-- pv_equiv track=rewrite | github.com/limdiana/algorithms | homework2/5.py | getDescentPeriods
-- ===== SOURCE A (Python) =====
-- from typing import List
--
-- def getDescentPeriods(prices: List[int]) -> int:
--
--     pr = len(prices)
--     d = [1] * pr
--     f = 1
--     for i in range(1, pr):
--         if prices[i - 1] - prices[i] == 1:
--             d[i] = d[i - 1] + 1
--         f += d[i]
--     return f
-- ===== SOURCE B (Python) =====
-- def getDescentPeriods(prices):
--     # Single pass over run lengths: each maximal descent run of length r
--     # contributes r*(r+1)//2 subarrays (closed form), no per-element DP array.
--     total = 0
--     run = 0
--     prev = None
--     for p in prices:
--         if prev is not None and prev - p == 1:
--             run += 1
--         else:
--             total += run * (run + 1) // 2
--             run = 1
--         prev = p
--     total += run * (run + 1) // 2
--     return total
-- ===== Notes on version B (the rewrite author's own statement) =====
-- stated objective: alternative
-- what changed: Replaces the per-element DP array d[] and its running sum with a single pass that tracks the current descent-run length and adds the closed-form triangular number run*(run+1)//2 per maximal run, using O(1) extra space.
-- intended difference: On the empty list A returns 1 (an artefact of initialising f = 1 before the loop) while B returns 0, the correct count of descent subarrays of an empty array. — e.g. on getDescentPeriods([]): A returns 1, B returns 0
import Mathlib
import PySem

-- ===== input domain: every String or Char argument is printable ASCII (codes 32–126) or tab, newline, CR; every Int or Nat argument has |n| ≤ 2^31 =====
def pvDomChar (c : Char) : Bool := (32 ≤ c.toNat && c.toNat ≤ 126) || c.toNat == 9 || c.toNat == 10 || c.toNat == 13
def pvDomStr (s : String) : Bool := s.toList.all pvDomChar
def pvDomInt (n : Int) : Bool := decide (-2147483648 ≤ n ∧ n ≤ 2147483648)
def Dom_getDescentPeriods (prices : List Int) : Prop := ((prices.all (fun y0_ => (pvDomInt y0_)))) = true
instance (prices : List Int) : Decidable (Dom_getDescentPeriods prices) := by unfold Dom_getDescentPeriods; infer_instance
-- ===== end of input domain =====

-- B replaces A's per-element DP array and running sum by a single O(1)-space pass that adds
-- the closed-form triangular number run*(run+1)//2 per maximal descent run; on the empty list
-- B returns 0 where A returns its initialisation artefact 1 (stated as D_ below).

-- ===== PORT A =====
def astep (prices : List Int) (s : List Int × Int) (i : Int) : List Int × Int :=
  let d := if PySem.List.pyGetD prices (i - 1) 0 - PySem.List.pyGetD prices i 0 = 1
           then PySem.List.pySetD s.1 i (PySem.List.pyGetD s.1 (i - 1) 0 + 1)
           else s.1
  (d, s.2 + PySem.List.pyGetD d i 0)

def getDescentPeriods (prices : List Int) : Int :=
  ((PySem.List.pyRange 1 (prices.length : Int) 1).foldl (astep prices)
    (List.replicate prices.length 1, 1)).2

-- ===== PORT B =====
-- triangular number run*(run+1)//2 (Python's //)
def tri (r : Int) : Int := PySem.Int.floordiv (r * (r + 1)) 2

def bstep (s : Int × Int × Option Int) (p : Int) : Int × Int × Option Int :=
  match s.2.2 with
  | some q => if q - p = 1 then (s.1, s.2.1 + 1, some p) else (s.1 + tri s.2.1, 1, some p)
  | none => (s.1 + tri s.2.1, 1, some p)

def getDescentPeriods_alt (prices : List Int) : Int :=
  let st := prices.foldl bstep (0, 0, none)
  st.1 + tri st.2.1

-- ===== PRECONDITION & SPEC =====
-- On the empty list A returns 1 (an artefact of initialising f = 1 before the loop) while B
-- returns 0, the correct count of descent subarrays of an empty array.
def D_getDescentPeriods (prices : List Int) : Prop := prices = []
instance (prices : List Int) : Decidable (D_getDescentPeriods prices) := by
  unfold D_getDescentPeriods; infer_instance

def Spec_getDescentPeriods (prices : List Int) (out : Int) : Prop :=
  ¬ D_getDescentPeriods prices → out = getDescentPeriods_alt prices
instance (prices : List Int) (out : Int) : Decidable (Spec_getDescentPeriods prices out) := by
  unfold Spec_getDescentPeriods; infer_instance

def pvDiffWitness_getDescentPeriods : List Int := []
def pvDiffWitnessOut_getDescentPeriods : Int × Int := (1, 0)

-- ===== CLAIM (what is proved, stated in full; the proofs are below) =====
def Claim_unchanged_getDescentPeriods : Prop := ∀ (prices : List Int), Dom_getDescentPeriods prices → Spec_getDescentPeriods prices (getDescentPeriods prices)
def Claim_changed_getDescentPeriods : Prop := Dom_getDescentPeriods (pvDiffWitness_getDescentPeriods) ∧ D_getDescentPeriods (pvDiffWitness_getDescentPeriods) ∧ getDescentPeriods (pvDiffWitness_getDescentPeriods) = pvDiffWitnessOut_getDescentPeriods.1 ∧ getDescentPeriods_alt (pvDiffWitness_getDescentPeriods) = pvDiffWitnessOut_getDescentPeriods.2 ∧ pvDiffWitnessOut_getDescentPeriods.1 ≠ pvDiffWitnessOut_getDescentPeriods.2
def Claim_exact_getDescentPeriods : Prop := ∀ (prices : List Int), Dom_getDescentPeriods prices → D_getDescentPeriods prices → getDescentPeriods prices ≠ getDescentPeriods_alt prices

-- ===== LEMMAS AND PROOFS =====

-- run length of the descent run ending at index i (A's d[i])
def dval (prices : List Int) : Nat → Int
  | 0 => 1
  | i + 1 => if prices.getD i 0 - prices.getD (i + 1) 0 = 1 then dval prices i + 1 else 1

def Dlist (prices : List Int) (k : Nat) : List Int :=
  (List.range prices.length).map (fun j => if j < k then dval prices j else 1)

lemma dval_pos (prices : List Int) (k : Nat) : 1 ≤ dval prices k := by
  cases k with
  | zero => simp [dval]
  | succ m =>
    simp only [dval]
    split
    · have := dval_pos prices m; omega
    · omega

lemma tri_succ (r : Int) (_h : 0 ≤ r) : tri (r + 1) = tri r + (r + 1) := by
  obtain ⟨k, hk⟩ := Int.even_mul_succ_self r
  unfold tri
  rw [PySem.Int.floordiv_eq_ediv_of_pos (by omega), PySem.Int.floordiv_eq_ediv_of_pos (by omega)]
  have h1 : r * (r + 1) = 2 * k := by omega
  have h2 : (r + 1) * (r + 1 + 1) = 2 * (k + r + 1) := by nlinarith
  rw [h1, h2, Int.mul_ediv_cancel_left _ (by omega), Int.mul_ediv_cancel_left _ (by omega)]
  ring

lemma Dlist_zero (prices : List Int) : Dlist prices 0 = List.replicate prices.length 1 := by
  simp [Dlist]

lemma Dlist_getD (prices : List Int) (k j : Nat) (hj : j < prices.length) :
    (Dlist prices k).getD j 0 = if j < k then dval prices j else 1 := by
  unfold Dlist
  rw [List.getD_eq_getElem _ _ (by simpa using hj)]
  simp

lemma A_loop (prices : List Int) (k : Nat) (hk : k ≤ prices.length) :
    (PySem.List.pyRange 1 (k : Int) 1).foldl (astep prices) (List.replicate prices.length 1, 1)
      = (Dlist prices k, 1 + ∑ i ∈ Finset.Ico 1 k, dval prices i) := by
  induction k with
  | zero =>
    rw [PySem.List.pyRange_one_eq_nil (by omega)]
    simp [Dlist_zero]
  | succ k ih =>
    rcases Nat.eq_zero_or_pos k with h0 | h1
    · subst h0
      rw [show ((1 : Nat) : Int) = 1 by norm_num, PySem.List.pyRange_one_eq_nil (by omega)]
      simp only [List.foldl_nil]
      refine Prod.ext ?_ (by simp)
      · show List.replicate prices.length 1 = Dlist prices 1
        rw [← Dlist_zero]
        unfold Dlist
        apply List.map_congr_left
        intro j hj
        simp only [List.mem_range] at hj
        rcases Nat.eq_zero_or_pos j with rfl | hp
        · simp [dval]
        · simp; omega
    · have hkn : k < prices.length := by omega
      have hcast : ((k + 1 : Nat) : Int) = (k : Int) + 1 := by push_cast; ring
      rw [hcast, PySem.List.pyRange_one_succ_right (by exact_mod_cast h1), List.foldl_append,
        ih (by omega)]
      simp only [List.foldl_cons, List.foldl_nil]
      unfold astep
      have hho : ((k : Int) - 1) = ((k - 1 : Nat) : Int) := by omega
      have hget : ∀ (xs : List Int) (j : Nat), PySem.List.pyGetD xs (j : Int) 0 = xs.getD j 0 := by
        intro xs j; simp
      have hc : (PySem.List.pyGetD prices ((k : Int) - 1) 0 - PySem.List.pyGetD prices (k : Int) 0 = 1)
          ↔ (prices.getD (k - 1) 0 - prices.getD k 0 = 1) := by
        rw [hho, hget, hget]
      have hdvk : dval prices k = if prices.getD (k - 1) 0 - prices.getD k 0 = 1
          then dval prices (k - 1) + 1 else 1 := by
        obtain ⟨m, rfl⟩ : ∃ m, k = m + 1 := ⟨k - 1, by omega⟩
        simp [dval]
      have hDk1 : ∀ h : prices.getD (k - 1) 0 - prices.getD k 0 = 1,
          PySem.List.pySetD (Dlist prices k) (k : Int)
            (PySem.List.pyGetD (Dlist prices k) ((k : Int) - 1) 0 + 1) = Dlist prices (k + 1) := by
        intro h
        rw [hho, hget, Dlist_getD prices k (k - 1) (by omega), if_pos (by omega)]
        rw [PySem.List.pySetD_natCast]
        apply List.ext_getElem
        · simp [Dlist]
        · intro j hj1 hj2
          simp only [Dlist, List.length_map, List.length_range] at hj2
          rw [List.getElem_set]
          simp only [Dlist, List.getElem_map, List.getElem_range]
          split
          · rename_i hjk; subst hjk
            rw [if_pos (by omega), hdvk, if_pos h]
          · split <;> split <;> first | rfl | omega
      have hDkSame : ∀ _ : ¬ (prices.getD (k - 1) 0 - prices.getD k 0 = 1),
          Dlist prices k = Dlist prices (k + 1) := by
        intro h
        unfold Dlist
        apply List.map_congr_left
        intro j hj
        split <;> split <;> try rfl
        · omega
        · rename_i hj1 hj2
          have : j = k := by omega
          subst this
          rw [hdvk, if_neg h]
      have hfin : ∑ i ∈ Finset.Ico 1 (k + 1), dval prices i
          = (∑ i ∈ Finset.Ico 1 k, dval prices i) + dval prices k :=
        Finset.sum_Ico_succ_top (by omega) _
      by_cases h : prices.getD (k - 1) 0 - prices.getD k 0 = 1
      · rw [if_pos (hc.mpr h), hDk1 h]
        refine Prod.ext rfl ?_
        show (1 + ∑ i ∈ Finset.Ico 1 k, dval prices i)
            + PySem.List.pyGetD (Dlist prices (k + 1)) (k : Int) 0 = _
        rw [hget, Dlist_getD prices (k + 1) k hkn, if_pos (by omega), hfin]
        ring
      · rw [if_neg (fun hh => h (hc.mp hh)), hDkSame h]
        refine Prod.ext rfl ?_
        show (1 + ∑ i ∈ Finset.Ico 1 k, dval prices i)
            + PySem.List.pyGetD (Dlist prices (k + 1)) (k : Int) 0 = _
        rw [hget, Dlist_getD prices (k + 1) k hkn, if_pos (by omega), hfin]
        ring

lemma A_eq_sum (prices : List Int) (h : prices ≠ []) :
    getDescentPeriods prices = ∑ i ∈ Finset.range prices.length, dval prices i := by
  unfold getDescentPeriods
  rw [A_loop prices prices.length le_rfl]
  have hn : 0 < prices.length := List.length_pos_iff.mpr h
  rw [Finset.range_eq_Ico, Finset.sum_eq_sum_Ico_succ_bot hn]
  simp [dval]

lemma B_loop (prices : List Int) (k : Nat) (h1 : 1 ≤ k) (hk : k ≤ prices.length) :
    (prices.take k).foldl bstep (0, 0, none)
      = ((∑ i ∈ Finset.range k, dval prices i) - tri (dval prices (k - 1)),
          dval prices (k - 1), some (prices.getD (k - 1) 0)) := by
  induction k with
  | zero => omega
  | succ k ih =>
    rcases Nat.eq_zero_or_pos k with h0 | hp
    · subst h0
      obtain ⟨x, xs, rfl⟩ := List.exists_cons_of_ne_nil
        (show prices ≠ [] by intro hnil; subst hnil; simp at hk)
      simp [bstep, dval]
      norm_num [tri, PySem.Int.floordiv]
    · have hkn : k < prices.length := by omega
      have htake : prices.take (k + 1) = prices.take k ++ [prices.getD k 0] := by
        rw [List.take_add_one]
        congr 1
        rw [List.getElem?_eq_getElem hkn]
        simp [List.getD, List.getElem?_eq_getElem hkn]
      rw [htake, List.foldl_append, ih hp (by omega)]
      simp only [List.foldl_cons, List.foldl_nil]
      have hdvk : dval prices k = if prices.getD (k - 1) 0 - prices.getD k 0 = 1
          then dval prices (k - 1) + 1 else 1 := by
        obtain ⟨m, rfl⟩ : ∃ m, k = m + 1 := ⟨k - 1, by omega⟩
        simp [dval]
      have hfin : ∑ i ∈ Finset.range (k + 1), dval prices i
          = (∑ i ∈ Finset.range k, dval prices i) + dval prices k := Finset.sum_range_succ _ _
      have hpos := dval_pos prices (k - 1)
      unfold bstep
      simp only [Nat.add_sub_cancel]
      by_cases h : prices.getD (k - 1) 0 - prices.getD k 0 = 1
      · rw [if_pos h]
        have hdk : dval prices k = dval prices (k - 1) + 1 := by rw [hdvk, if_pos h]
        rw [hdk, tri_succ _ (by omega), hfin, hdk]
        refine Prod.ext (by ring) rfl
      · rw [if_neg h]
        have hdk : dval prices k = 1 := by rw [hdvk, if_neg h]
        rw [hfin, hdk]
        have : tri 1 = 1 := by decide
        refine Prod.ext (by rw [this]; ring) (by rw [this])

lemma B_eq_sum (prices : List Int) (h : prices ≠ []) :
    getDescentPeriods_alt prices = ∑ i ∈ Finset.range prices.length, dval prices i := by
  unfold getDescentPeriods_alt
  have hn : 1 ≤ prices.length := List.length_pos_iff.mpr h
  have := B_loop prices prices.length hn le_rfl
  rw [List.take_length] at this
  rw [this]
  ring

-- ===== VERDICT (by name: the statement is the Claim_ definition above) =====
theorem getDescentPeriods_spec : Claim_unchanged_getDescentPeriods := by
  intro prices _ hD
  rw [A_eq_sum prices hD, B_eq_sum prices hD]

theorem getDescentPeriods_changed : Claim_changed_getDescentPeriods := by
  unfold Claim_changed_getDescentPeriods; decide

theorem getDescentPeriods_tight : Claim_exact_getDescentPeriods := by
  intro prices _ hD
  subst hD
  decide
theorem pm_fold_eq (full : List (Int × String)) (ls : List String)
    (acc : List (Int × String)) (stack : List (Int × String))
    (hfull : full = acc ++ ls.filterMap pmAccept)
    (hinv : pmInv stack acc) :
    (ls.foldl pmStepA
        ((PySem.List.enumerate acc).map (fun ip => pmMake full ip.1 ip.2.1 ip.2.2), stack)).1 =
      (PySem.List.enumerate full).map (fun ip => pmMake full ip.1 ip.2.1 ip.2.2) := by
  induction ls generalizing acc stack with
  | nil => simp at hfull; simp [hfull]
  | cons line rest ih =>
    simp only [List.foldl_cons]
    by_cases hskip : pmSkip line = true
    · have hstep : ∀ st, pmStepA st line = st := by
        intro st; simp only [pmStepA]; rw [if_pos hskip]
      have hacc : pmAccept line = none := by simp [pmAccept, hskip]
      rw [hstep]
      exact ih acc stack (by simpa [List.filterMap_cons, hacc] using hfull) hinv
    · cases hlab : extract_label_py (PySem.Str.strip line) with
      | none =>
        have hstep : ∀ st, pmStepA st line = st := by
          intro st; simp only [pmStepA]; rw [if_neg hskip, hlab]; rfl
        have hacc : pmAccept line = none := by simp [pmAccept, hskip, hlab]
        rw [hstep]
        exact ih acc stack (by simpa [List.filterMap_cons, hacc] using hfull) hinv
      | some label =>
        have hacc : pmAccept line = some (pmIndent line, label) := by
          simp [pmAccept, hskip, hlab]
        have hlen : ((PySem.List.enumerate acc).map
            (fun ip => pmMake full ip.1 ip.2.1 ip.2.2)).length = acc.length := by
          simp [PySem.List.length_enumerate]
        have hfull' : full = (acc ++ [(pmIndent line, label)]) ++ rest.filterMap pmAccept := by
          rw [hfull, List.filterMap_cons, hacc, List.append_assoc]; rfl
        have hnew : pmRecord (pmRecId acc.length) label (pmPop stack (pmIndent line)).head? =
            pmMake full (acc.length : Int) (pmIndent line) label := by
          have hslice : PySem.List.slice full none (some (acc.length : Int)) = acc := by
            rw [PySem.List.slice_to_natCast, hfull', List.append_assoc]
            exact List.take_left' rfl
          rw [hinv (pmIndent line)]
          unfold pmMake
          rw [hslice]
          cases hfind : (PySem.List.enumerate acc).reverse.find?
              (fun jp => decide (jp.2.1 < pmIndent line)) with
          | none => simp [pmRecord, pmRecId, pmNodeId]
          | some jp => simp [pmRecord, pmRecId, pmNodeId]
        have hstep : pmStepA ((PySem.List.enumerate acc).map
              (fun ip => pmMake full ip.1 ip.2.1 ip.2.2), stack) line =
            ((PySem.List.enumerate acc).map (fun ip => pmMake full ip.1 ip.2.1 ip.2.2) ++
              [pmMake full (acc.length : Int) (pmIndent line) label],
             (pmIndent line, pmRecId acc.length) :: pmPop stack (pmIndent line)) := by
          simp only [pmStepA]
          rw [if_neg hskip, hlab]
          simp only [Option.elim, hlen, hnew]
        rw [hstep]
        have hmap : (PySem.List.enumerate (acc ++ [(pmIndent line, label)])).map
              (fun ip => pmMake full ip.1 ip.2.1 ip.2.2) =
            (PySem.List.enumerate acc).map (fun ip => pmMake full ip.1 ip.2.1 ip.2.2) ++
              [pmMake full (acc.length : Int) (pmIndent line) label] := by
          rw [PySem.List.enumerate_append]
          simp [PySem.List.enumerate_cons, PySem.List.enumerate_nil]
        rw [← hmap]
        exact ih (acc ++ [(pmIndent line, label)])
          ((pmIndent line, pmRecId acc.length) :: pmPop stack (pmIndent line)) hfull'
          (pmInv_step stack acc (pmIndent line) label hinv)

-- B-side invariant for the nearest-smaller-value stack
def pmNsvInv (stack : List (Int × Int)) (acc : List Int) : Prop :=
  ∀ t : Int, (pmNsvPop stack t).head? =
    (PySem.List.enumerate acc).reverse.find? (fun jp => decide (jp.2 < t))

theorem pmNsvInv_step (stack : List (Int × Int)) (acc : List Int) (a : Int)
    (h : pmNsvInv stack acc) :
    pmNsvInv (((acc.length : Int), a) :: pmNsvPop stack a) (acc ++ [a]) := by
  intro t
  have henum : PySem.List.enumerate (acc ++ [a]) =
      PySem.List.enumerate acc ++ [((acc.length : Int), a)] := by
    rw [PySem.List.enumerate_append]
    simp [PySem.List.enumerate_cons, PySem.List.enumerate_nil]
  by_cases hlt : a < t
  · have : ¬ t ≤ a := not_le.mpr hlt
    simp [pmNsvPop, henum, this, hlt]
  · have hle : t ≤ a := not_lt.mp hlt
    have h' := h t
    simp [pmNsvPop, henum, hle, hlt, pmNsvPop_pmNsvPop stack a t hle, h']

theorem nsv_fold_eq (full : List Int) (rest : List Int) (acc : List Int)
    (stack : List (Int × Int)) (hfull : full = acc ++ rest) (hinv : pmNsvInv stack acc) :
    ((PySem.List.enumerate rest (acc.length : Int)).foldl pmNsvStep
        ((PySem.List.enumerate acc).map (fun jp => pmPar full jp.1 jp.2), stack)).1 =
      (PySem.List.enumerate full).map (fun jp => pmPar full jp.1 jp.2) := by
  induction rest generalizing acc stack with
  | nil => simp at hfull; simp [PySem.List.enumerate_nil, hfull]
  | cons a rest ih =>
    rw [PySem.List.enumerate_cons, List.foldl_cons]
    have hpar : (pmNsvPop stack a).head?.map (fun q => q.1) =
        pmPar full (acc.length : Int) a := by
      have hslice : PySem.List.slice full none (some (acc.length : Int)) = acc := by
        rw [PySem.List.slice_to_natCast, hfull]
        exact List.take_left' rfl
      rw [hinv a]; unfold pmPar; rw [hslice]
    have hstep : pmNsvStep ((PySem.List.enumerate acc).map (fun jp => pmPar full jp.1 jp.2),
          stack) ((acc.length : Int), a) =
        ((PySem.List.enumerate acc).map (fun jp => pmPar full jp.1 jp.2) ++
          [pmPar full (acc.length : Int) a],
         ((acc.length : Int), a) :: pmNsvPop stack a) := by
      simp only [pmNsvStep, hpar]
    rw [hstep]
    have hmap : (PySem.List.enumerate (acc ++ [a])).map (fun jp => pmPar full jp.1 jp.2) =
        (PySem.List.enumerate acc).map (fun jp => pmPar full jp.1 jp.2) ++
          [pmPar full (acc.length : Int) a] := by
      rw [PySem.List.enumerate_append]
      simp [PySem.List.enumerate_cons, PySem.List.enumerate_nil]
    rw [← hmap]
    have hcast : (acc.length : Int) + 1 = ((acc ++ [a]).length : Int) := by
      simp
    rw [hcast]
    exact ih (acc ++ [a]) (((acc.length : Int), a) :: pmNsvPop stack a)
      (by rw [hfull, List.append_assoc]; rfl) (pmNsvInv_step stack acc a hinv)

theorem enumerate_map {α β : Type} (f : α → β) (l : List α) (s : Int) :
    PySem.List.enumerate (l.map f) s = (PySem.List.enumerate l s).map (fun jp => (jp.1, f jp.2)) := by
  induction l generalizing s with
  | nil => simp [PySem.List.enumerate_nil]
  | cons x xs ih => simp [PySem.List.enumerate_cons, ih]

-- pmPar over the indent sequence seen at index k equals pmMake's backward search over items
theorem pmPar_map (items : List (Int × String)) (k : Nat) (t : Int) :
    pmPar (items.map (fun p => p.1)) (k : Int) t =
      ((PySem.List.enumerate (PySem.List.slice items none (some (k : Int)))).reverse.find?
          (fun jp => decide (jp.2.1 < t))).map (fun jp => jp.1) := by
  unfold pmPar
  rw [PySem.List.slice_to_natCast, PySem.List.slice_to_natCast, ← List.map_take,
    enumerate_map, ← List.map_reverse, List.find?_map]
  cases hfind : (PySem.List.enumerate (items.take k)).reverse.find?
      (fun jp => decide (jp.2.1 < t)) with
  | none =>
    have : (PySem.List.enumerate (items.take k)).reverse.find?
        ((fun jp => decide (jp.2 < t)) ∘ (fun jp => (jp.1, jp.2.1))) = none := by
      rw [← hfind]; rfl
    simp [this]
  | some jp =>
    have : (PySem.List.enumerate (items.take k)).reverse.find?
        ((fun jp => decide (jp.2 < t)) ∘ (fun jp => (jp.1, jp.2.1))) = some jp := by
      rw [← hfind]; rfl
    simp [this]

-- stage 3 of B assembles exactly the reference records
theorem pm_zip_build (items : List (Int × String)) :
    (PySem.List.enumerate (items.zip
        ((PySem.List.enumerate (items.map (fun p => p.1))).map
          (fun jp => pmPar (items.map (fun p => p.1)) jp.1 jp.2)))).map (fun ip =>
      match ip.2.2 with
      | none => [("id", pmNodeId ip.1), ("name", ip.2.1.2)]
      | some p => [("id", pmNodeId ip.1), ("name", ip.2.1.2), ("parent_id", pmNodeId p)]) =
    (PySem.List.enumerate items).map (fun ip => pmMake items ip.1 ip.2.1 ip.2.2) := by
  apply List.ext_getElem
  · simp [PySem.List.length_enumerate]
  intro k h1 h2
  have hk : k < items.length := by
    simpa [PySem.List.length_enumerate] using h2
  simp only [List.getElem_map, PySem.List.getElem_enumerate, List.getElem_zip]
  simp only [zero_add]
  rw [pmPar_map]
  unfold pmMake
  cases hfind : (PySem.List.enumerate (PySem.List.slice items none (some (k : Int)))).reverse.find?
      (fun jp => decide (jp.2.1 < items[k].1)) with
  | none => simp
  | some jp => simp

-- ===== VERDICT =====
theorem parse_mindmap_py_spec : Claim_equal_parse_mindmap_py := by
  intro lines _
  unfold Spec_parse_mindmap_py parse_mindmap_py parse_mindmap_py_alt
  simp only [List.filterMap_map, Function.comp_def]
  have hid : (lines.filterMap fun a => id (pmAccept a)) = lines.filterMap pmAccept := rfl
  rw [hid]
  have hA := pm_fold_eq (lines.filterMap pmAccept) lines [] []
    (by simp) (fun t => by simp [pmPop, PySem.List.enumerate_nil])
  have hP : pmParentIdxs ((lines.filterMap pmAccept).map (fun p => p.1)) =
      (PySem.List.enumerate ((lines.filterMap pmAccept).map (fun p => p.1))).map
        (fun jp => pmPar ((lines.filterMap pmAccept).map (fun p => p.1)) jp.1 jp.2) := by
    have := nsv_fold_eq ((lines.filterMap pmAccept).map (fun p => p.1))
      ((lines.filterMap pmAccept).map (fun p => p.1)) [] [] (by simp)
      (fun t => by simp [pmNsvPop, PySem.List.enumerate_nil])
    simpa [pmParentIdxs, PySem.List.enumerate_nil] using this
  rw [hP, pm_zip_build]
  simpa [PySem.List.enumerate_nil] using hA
═══
• [PROBLEM]:
What lines of the material above include "split"? Copy each one.

• [WRITTEN SOLUTION]:
    split
          split
          · split <;> split <;> first | rfl | omega
        split <;> split <;> try rfl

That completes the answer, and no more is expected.